The issue of training occupying two GPUs
yaoyao674 opened this issue · 4 comments
Hello author, your work is very good.
What I would like to ask is to execute Python train.py -- config configs/h36m/MotionAGFormer xsmall. yaml. I have observed that it will be trained on two GPUs. Is this normal? I did not find any location in the code where the number of GPUs is set. Can you point it out? Thank you
device = 'cuda' if torch.cuda.is_available() else 'cpu'
model = load_model(args)
if torch.cuda.is_available():
model = torch.nn.DataParallel(model)
model.to(device)
Lines 256--260 in the file train.py You could set the parameters of DP as follow:
if torch.cuda.is_available():
model = torch.nn.DataParallel(model,device_ids=[0,1])

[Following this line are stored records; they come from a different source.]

-- pv_equiv track=rewrite | github.com/MrBrantCode/unitest_baseline | mut_generate/mist_train_cf/cf_61933/solution.py | count_thesaurus_frequency
-- ===== SOURCE A (Python) =====
-- from collections import Counter
-- import string
--
-- def count_thesaurus_frequency(thesaurus, text):
--     """
--     Returns the frequency of each phrase in the thesaurus and its corresponding expressions in the text.
--
--     Args:
--     thesaurus (dict): A dictionary with phrases as keys and lists of expressions as values.
--     text (str): The input text.
--
--     Returns:
--     dict: A dictionary with phrases and expressions as keys and their frequencies as values.
--     """
--
--     # Prepare the text: remove punctuation, lower case, and split into words
--     words = text.translate(str.maketrans('', '', string.punctuation)).lower().split()
--
--     # The counter
--     counter = Counter()
--
--     # Count the phrases and expressions
--     for phrase, expressions in thesaurus.items():
--         # Count the phrase
--         counter[phrase] += words.count(phrase)
--
--         # Count the expressions
--         for expression in expressions:
--             counter[expression] += words.count(expression)
--
--     return dict(counter)
-- ===== SOURCE B (Python) =====
-- from collections import Counter
-- import string
--
-- def count_thesaurus_frequency(thesaurus, text):
--     # Clean the text once and count every word with a single Counter pass.
--     words = text.translate(str.maketrans('', '', string.punctuation)).lower().split()
--     word_freq = Counter(words)
--     # Each term's result is (how many times it appears in the thesaurus stream) * (its word frequency).
--     terms = [t for phrase, exprs in thesaurus.items() for t in (phrase, *exprs)]
--     multiplicity = Counter(terms)
--     return {t: m * word_freq[t] for t, m in multiplicity.items()}
-- ===== Notes on version B (the rewrite author's own statement) =====
-- stated objective: alternative
-- what changed: A rescans the word list with words.count for every phrase/expression occurrence; B builds one Counter of the cleaned words and one Counter of the thesaurus term stream, then returns term -> multiplicity * word_frequency in the same first-occurrence order.
import Mathlib
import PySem

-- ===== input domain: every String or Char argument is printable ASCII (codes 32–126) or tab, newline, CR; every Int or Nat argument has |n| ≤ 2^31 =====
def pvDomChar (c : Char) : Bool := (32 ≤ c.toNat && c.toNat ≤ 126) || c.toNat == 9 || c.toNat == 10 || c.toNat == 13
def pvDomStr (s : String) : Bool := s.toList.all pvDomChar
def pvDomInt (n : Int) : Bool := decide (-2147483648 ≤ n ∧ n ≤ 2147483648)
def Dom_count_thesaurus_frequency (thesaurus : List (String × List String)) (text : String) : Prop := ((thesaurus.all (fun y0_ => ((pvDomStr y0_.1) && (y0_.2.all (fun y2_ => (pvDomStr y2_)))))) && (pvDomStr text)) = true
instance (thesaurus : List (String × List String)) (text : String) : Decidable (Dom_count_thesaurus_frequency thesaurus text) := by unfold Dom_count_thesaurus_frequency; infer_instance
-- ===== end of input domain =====

-- B replaces A's per-term words.count scan by one word-frequency Counter and one
-- thesaurus-multiplicity Counter, multiplying the two per term (objective: alternative).

-- string.punctuation
def pvPunct : List Char := "!\"#$%&'()*+,-./:;<=>?@[\\]^_`{|}~".toList

-- text.translate(str.maketrans('', '', string.punctuation)).lower().split()  (shared first line of A and B)
def pvWords (text : String) : List String :=
  PySem.Str.split₀ (PySem.Str.lower (String.ofList (text.toList.filter (fun c => !(pvPunct.contains c)))))

-- ===== PORT A =====
def count_thesaurus_frequency (thesaurus : List (String × List String)) (text : String) : List (String × Int) :=
  let words := pvWords text
  let counter := thesaurus.foldl (fun d pe =>
      -- counter[phrase] += words.count(phrase)
      let d := d.modify pe.1 0 (fun v => v + ((words.count pe.1 : Nat) : Int))
      -- for expression in expressions: counter[expression] += words.count(expression)
      pe.2.foldl (fun d e => d.modify e 0 (fun v => v + ((words.count e : Nat) : Int))) d)
    PySem.Dict.empty
  counter.items

-- ===== PORT B =====
def count_thesaurus_frequency_alt (thesaurus : List (String × List String)) (text : String) : List (String × Int) :=
  let wordFreq := PySem.Dict.counter (pvWords text)
  let terms := thesaurus.flatMap (fun pe => pe.1 :: pe.2)
  let multiplicity := PySem.Dict.counter terms
  multiplicity.items.map (fun tm => (tm.1, tm.2 * wordFreq.getD tm.1 0))

-- ===== PRECONDITION & SPEC =====
def Spec_count_thesaurus_frequency (thesaurus : List (String × List String)) (text : String) (out : List (String × Int)) : Prop := out = count_thesaurus_frequency_alt thesaurus text
instance (thesaurus : List (String × List String)) (text : String) (out : List (String × Int)) : Decidable (Spec_count_thesaurus_frequency thesaurus text out) := by unfold Spec_count_thesaurus_frequency; infer_instance

-- ===== CLAIM (what is proved, stated in full; the proofs are below) =====
def Claim_equal_count_thesaurus_frequency : Prop := ∀ (thesaurus : List (String × List String)) (text : String), Dom_count_thesaurus_frequency thesaurus text → Spec_count_thesaurus_frequency thesaurus text (count_thesaurus_frequency thesaurus text)

-- ===== LEMMAS AND PROOFS =====

-- Running A's "counter[t] += c t" loop from d leaves each key k at d[k] + (occurrences of k) * c k.
theorem pvGetD_fold (l : List String) (c : String → Int) (d : PySem.Dict String Int) (k : String) :
    (l.foldl (fun d t => d.modify t 0 (fun v => v + c t)) d).getD k 0
      = d.getD k 0 + (l.count k : Int) * c k := by
  induction l generalizing d with
  | nil => simp
  | cons t l ih =>
    simp only [List.foldl_cons, ih, PySem.Dict.getD_modify, List.count_cons]
    by_cases hk : k = t
    · subst hk; simp; ring
    · simp [hk, Ne.symm hk]

-- A dict with distinct keys is its key list paired with its lookups.
theorem pvItems_of_nodup (d : PySem.Dict String Int) (h : d.keys.Nodup) :
    d.items = d.keys.map (fun k => (k, d.getD k 0)) := by
  have h1 : d.keys.map (fun k => (k, d.getD k 0)) = d.items.map (fun p => (p.1, d.getD p.1 0)) := by
    simp only [PySem.Dict.keys, List.map_map]; rfl
  rw [h1]
  have h2 : d.items.map (fun p => (p.1, d.getD p.1 0)) = d.items.map id := by
    apply List.map_congr_left
    intro p hp
    obtain ⟨k, v⟩ := p
    simp [PySem.Dict.getD_of_mem_items d hp h]
  simp [h2]

-- A's result, characterised: one entry per distinct term in thesaurus-stream order,
-- valued (multiplicity in the stream) * (frequency in the cleaned words).
theorem pvA_items (thesaurus : List (String × List String)) (text : String) :
    count_thesaurus_frequency thesaurus text
      = (PySem.Set.ofList (thesaurus.flatMap (fun pe => pe.1 :: pe.2))).map
          (fun k => (k, ((thesaurus.flatMap (fun pe => pe.1 :: pe.2)).count k : Int)
                          * (((pvWords text).count k : Nat) : Int))) := by
  have hflat : (thesaurus.foldl (fun d pe =>
      let d := d.modify pe.1 0 (fun v => v + (((pvWords text).count pe.1 : Nat) : Int))
      pe.2.foldl (fun d e => d.modify e 0 (fun v => v + (((pvWords text).count e : Nat) : Int))) d)
    (PySem.Dict.empty : PySem.Dict String Int))
    = (thesaurus.flatMap (fun pe => pe.1 :: pe.2)).foldl
        (fun d t => d.modify t 0 (fun v => v + (((pvWords text).count t : Nat) : Int))) PySem.Dict.empty := by
    rw [List.foldl_flatMap]
    apply PySem.List.foldl_congr_mem
    intro acc x _
    simp only [List.foldl_cons]
  show (thesaurus.foldl (fun d pe =>
      let d := d.modify pe.1 0 (fun v => v + (((pvWords text).count pe.1 : Nat) : Int))
      pe.2.foldl (fun d e => d.modify e 0 (fun v => v + (((pvWords text).count e : Nat) : Int))) d)
    (PySem.Dict.empty : PySem.Dict String Int)).items = _
  rw [hflat]
  set terms := thesaurus.flatMap (fun pe => pe.1 :: pe.2) with ht
  set dA := terms.foldl (fun d t => d.modify t 0 (fun v => v + (((pvWords text).count t : Nat) : Int))) PySem.Dict.empty with hdA
  have hkeys : dA.keys = PySem.Set.ofList terms := by
    rw [hdA, PySem.Dict.keys_foldl_modify terms 0 (fun _ t => fun v => v + (((pvWords text).count t : Nat) : Int)),
      PySem.Dict.keys_empty, PySem.Set.ofList_eq_foldl]
    rfl
  have hnodup : dA.keys.Nodup := by rw [hkeys]; exact PySem.Set.nodup_ofList terms
  rw [pvItems_of_nodup dA hnodup, hkeys]
  apply List.map_congr_left
  intro k _
  rw [hdA, pvGetD_fold terms (fun t => (((pvWords text).count t : Nat) : Int)) PySem.Dict.empty k,
    PySem.Dict.getD_empty, zero_add]

-- B's result, characterised the same way.
theorem pvB_items (thesaurus : List (String × List String)) (text : String) :
    count_thesaurus_frequency_alt thesaurus text
      = (PySem.Set.ofList (thesaurus.flatMap (fun pe => pe.1 :: pe.2))).map
          (fun k => (k, ((thesaurus.flatMap (fun pe => pe.1 :: pe.2)).count k : Int)
                          * (((pvWords text).count k : Nat) : Int))) := by
  show ((PySem.Dict.counter (thesaurus.flatMap (fun pe => pe.1 :: pe.2))).items.map
      (fun tm => (tm.1, tm.2 * (PySem.Dict.counter (pvWords text)).getD tm.1 0))) = _
  rw [PySem.Dict.items_counter, List.map_map]
  apply List.map_congr_left
  intro k _
  simp only [Function.comp_apply]
  rw [PySem.Dict.getD_counter (pvWords text) k]

-- ===== VERDICT (by name: the statement is the Claim_ definition above) =====
theorem count_thesaurus_frequency_spec : Claim_equal_count_thesaurus_frequency := by
  intro thesaurus text _
  unfold Spec_count_thesaurus_frequency
  rw [pvA_items, pvB_items]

You could set the device_ids = [0,1,2,......] or whatever in your GPUs list
Thanks @AsukaCamellia for answering it. I close the issue.
thanks your help @AsukaCamellia @SoroushMehraban
Before you execute the train.py, you can specify the GPUs which you want to use, i.e. export CUDA_VISIBLE_DEVICES=0,1 which will run the program on your first and second gpu in the machine.
The other way to do the same thing:
CUDA_VISIBLE_DEVICES=0,1 Python train.py -- config configs/h36m/MotionAGFormer-xsmall. yaml
I suggest you shoud use the torch.nn.parallel.DistributedDataParallel other than torch.nn.DataParallel if you need to train the model on multiple GPUs.